(Information provided Opens)

-- pv_equiv track=rewrite | github.com/liyanghua/-OS | apps/template_extraction/features/gallery_analyzer.py | _build_role_seq_top5
-- ===== SOURCE A (Python) =====
-- def _build_role_seq_top5(image_count: int, style_ok: bool, texture_ok: bool) -> list[str]:
--     if image_count <= 0:
--         return []
--     n = min(5, image_count)
--     seq: list[str] = []
--     for i in range(n):
--         pos = i + 1
--         if pos == 1:
--             seq.append("cover_hook")
--         elif pos == 2:
--             seq.append("style_expand" if style_ok else "usage_expand")
--         elif pos == 3:
--             seq.append("texture_expand" if texture_ok else "style_expand")
--         elif pos == 4:
--             seq.append("usage_expand")
--         else:
--             seq.append("guide_expand")
--     return seq
-- ===== SOURCE B (Python) =====
-- def _build_role_seq_top5(image_count: int, style_ok: bool, texture_ok: bool) -> list[str]:
--     n = min(5, image_count)
--
--     def role(pos: int) -> str:
--         if pos == 1:
--             return "cover_hook"
--         if pos == 2:
--             return "style_expand" if style_ok else "usage_expand"
--         if pos == 3:
--             return "texture_expand" if texture_ok else "style_expand"
--         if pos == 4:
--             return "usage_expand"
--         return "guide_expand"
--
--     def rest(pos: int) -> list[str]:
--         if pos > n:
--             return []
--         return [role(pos)] + rest(pos + 1)
--
--     return rest(1)
-- ===== Notes on version B (the rewrite author's own statement) =====
-- stated objective: alternative
-- what changed: Replaces the iterative loop that appends to an accumulator with a recursive function rest(pos) that cons-builds the suffix of roles from position pos up to min(5, image_count), with the per-position role factored into a helper; the <=0 guard disappears because the recursion's base case covers it.
import Mathlib
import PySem

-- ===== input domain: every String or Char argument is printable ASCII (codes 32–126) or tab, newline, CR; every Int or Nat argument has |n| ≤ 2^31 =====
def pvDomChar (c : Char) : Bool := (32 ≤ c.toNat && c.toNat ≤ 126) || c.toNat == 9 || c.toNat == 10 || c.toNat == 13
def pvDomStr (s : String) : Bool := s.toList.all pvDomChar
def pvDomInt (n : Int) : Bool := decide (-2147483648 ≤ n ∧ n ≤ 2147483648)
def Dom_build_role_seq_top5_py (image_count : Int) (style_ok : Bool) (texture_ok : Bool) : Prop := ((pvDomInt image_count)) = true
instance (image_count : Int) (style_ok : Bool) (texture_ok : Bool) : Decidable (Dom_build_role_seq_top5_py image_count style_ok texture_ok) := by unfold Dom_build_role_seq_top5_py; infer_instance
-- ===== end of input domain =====

-- B replaces the append loop by a recursive cons-building of the role suffix from each position (alternative decomposition, same cost).
-- ===== PORT A =====
def build_role_seq_top5_py (image_count : Int) (style_ok : Bool) (texture_ok : Bool) : List String :=
  if image_count ≤ 0 then []
  else
    let n := min 5 image_count
    (PySem.List.pyRange 0 n 1).foldl (fun seq i =>
      let pos := i + 1
      if pos = 1 then seq ++ ["cover_hook"]
      else if pos = 2 then seq ++ [if style_ok then "style_expand" else "usage_expand"]
      else if pos = 3 then seq ++ [if texture_ok then "texture_expand" else "style_expand"]
      else if pos = 4 then seq ++ ["usage_expand"]
      else seq ++ ["guide_expand"]) []

-- ===== PORT B =====
-- helper 'role' of Source B
def pvRole (style_ok : Bool) (texture_ok : Bool) (pos : Int) : String :=
  if pos = 1 then "cover_hook"
  else if pos = 2 then (if style_ok then "style_expand" else "usage_expand")
  else if pos = 3 then (if texture_ok then "texture_expand" else "style_expand")
  else if pos = 4 then "usage_expand"
  else "guide_expand"

-- helper 'rest' of Source B: roles for positions pos..n, built by cons recursion
def pvRest (style_ok : Bool) (texture_ok : Bool) (n : Int) (pos : Int) : List String :=
  if h : pos > n then []
  else pvRole style_ok texture_ok pos :: pvRest style_ok texture_ok n (pos + 1)
termination_by (n + 1 - pos).toNat
decreasing_by omega

def build_role_seq_top5_py_alt (image_count : Int) (style_ok : Bool) (texture_ok : Bool) : List String :=
  pvRest style_ok texture_ok (min 5 image_count) 1

-- ===== PRECONDITION & SPEC =====
def Spec_build_role_seq_top5_py (image_count : Int) (style_ok : Bool) (texture_ok : Bool) (out : List String) : Prop := out = build_role_seq_top5_py_alt image_count style_ok texture_ok
instance (image_count : Int) (style_ok : Bool) (texture_ok : Bool) (out : List String) : Decidable (Spec_build_role_seq_top5_py image_count style_ok texture_ok out) := by unfold Spec_build_role_seq_top5_py; infer_instance

-- ===== CLAIM =====
def Claim_equal_build_role_seq_top5_py : Prop := ∀ (image_count : Int) (style_ok : Bool) (texture_ok : Bool), Dom_build_role_seq_top5_py image_count style_ok texture_ok → Spec_build_role_seq_top5_py image_count style_ok texture_ok (build_role_seq_top5_py image_count style_ok texture_ok)

-- ===== LEMMAS AND PROOFS =====
theorem pvRest_stop (s t : Bool) (n pos : Int) (h : pos > n) : pvRest s t n pos = [] := by
  rw [pvRest]; simp [h]

theorem pvRest_step (s t : Bool) (n pos : Int) (h : ¬ pos > n) :
    pvRest s t n pos = pvRole s t pos :: pvRest s t n (pos + 1) := by
  rw [pvRest]; simp [h]

-- ===== VERDICT =====
theorem build_role_seq_top5_py_spec : Claim_equal_build_role_seq_top5_py := by
  intro ic s t _
  unfold Spec_build_role_seq_top5_py
  have h : ic ≤ 0 ∨ ic = 1 ∨ ic = 2 ∨ ic = 3 ∨ ic = 4 ∨ 5 ≤ ic := by omega
  rcases h with h | h | h | h | h | h
  · have he : pvRest s t (min 5 ic) 1 = [] := pvRest_stop s t (min 5 ic) 1 (by omega)
    simp [build_role_seq_top5_py, build_role_seq_top5_py_alt, h, he]
  all_goals first
  | (subst h
     cases s <;> cases t <;>
       norm_num [build_role_seq_top5_py, build_role_seq_top5_py_alt,
                 pvRest_step, pvRest_stop, pvRole, PySem.List.pyRange, List.range_succ, List.foldl] <;> decide)
  | (have h5 : min 5 ic = 5 := by omega
     have h0 : ¬ ic ≤ 0 := by omega
     simp only [build_role_seq_top5_py, build_role_seq_top5_py_alt, h5, if_neg h0]
     cases s <;> cases t <;>
       norm_num [pvRest_step, pvRest_stop, pvRole, PySem.List.pyRange, List.range_succ, List.foldl] <;> decide)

(Information provided Closes)

Assigned task.
Please transcribe exactly the line containing "have h0 : ¬ ic ≤ 0 := by omega" and every line after it through the end of the records, and nothing else.

Solution to this exercise.
     have h0 : ¬ ic ≤ 0 := by omega
     simp only [build_role_seq_top5_py, build_role_seq_top5_py_alt, h5, if_neg h0]
     cases s <;> cases t <;>
       norm_num [pvRest_step, pvRest_stop, pvRole, PySem.List.pyRange, List.range_succ, List.foldl] <;> decide)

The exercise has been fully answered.